Tea or coffee anyone?
:coffee2: :coffee2:
 

Hal,

Read that book years ago. I did not make the same connection you did concerning Waltz not filling a claim. He did file other claims, but you may be on to something.

Take care,

Joe

Not many people know that there was actually a second Peralta Land Grant that surfaced in mid 1897. It's a fascinating part of history and the claim four times larger than the P/R claim.
 

Sgtfda,
I am just now finishing up the Peralta Land Grant trial. Not sure if you spent any time with it but it would have been INSANITY to file on a rich claim that fell smack dab in the middle of all that controversy. There were some very powerful forces backing the scheme and the enforcers or rent collectors apparently were not kind. It would be interesting to compare the number of claims filed before, during, and after the trial.

Yes, the stories claim that gold was Waltz's method of payment for goods and services. There might be a record of his purchases still waiting to be found. Lorings Bazar, the archival records would be the place to search.

Waltz was an agent of the Confederate/KGC/KKK Racket that was involved in stealing the small miner's claims, and hoarding the gold for the Confederacy. Reavis was the Forger.

Waltz's gold was plated and was mined by the Spanish/Jesuits, and he would trip up to the "Vault" to find the gold whenver he wanted......it was his part of the deal.....he also knew where the Vault was that had the stashes for the men who were 'employed' in a "perilous enterprise"

After the Massacre of the 30 men.....Waltz was the Agent who returned a series of maps to the others in VA, in secret, to inform the next of kin of their deaths and to provide a map for their shares.

I hold both the maps to the vaults, the mines, and the background of this affair in check, its hard to see without a full fact finding push, but lay it all on the table and its all fact for fact.

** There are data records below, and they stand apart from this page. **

-- pv_equiv track=rewrite | github.com/SakshiI10/Python-DSA | Strings/13_Print_Reciprocal.py | reciprocalString
-- ===== SOURCE A (Python) =====
-- def reciprocalString(S):
--     result = []
--     for char in S:
--         if 'A' <= char <= 'Z':
--             reciprocal_char = chr(ord('Z') - (ord(char) - ord('A')))
--             result.append(reciprocal_char)
--         elif 'a' <= char <= 'z':
--             reciprocal_char = chr(ord('z') - (ord(char) - ord('a')))
--             result.append(reciprocal_char)
--         else:
--             result.append(char)
--     return ''.join(result)
-- ===== SOURCE B (Python) =====
-- def reciprocalString(S):
--     # Divide and conquer: split the string in half, mirror each half recursively
--     # (depth O(log n)); a single character is mirrored by the constant-sum formula
--     # chr(ord('A')+ord('Z')-ord(c)) for its case, non-letters are unchanged.
--     n = len(S)
--     if n == 0:
--         return S
--     if n == 1:
--         if 'A' <= S <= 'Z':
--             return chr(155 - ord(S))   # 155 = ord('A') + ord('Z')
--         if 'a' <= S <= 'z':
--             return chr(219 - ord(S))   # 219 = ord('a') + ord('z')
--         return S
--     m = n // 2
--     return reciprocalString(S[:m]) + reciprocalString(S[m:])
-- ===== Notes on version B (the rewrite author's own statement) =====
-- stated objective: alternative
-- what changed: Replaced A's single left-to-right loop with an append-to-list accumulator by a divide-and-conquer recursion that splits the string in half, mirrors each half recursively and concatenates, with the base case mirroring one character via the constant-sum formula chr(155-ord(c)) / chr(219-ord(c)).
import Mathlib
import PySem

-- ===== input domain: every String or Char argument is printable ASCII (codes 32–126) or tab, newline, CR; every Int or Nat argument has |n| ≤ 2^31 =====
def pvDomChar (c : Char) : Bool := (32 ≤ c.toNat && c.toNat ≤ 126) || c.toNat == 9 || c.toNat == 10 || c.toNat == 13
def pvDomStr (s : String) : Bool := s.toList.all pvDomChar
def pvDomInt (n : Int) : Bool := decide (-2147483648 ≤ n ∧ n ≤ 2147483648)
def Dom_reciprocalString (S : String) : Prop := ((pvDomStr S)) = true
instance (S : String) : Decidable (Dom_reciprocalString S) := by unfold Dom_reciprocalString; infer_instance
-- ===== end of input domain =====

-- B replaces A's single accumulator loop by a halving divide-and-conquer recursion with a
-- constant-sum base case; objective: alternative (same result, different decomposition).

-- ===== PORT A =====
-- literal transliteration: loop over chars, branch, append to result list, join
def reciprocalString (S : String) : String :=
  String.mk
    (S.toList.foldl
      (fun result char =>
        if 'A' ≤ char ∧ char ≤ 'Z' then
          result ++ [Char.ofNat ('Z'.toNat - (char.toNat - 'A'.toNat))]
        else if 'a' ≤ char ∧ char ≤ 'z' then
          result ++ [Char.ofNat ('z'.toNat - (char.toNat - 'a'.toNat))]
        else
          result ++ [char])
      [])

-- ===== PORT B =====
-- Source B's divide-and-conquer on the character list: base cases [] and [c], otherwise split
-- at length/2, recurse on both halves and concatenate.
def recipAux : List Char → List Char
  | [] => []
  | [c] =>
      if 'A' ≤ c ∧ c ≤ 'Z' then [Char.ofNat (155 - c.toNat)]
      else if 'a' ≤ c ∧ c ≤ 'z' then [Char.ofNat (219 - c.toNat)]
      else [c]
  | c :: d :: t =>
      recipAux ((c :: d :: t).take ((c :: d :: t).length / 2)) ++
      recipAux ((c :: d :: t).drop ((c :: d :: t).length / 2))
termination_by l => l.length
decreasing_by
  · simp [List.length_take]; omega
  · simp; omega

def reciprocalString_alt (S : String) : String := String.mk (recipAux S.toList)

-- ===== PRECONDITION & SPEC =====
def Spec_reciprocalString (S : String) (out : String) : Prop := out = reciprocalString_alt S
instance (S : String) (out : String) : Decidable (Spec_reciprocalString S out) := by unfold Spec_reciprocalString; infer_instance

-- ===== CLAIM (what is proved, stated in full; the proofs are below) =====
def Claim_equal_reciprocalString : Prop := ∀ (S : String), Dom_reciprocalString S → Spec_reciprocalString S (reciprocalString S)

-- ===== LEMMAS AND PROOFS =====

-- A's step function, per character
def recipStep (char : Char) : Char :=
  if 'A' ≤ char ∧ char ≤ 'Z' then Char.ofNat ('Z'.toNat - (char.toNat - 'A'.toNat))
  else if 'a' ≤ char ∧ char ≤ 'z' then Char.ofNat ('z'.toNat - (char.toNat - 'a'.toNat))
  else char

-- B's base-case mirror, per character
def recipMirror (c : Char) : Char :=
  if 'A' ≤ c ∧ c ≤ 'Z' then Char.ofNat (155 - c.toNat)
  else if 'a' ≤ c ∧ c ≤ 'z' then Char.ofNat (219 - c.toNat)
  else c

lemma foldl_append_map (l : List Char) (acc : List Char) :
    l.foldl
      (fun result char =>
        if 'A' ≤ char ∧ char ≤ 'Z' then
          result ++ [Char.ofNat ('Z'.toNat - (char.toNat - 'A'.toNat))]
        else if 'a' ≤ char ∧ char ≤ 'z' then
          result ++ [Char.ofNat ('z'.toNat - (char.toNat - 'a'.toNat))]
        else
          result ++ [char])
      acc = acc ++ l.map recipStep := by
  induction l generalizing acc with
  | nil => simp
  | cons c t ih =>
    simp only [List.foldl_cons, List.map_cons, ih]
    unfold recipStep
    split_ifs <;> simp

-- B's divide-and-conquer equals the pointwise map of its base-case mirror
lemma recipAux_eq_map (l : List Char) : recipAux l = l.map recipMirror := by
  induction l using recipAux.induct with
  | case1 => simp [recipAux]
  | case2 c h => simp [recipAux, recipMirror, h]
  | case3 c h1 h2 => simp [recipAux, recipMirror, h1, h2]
  | case4 c h1 h2 => simp [recipAux, recipMirror, h1, h2]
  | case5 c d t ih1 ih2 =>
    rw [recipAux, ih1, ih2, ← List.map_append, List.take_append_drop]

-- the two per-character mirrors agree on every character code below 128
set_option maxRecDepth 10000 in
lemma pointwise_fin :
    ∀ n : Fin 128, recipStep (Char.ofNat n.val) = recipMirror (Char.ofNat n.val) := by decide

lemma pointwise (c : Char) (h : pvDomChar c = true) : recipStep c = recipMirror c := by
  have hlt : c.toNat < 128 := by
    unfold pvDomChar at h
    simp only [Bool.or_eq_true, Bool.and_eq_true, decide_eq_true_eq, beq_iff_eq] at h
    omega
  have := pointwise_fin ⟨c.toNat, hlt⟩
  rwa [Char.ofNat_toNat] at this

-- ===== VERDICT (by name: the statement is the Claim_ definition above) =====
theorem reciprocalString_spec : Claim_equal_reciprocalString := by
  intro S hdom
  unfold Spec_reciprocalString reciprocalString reciprocalString_alt
  rw [foldl_append_map, recipAux_eq_map]
  simp only [List.nil_append]
  congr 1
  apply List.map_congr_left
  intro c hc
  have hd : pvDomChar c = true := by
    have := hdom
    unfold Dom_reciprocalString pvDomStr at this
    exact List.all_eq_true.mp this c hc
  exact pointwise c hd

Anyone who cant read the code.....2 = 3 - mine - 18 = 7 at the bottom of the stones will have a hard time finding them all
 

Waltz was an agent of the Confederate/KGC/KKK Racket that was involved in stealing the small miner's claims, and hoarding the gold for the Confederacy. Reavis was the Forger.

Waltz's gold was plated and was mined by the Spanish/Jesuits, and he would trip up to the "Vault" to find the gold whenver he wanted......it was his part of the deal.....he also knew where the Vault was that had the stashes for the men who were 'employed' in a "perilous enterprise"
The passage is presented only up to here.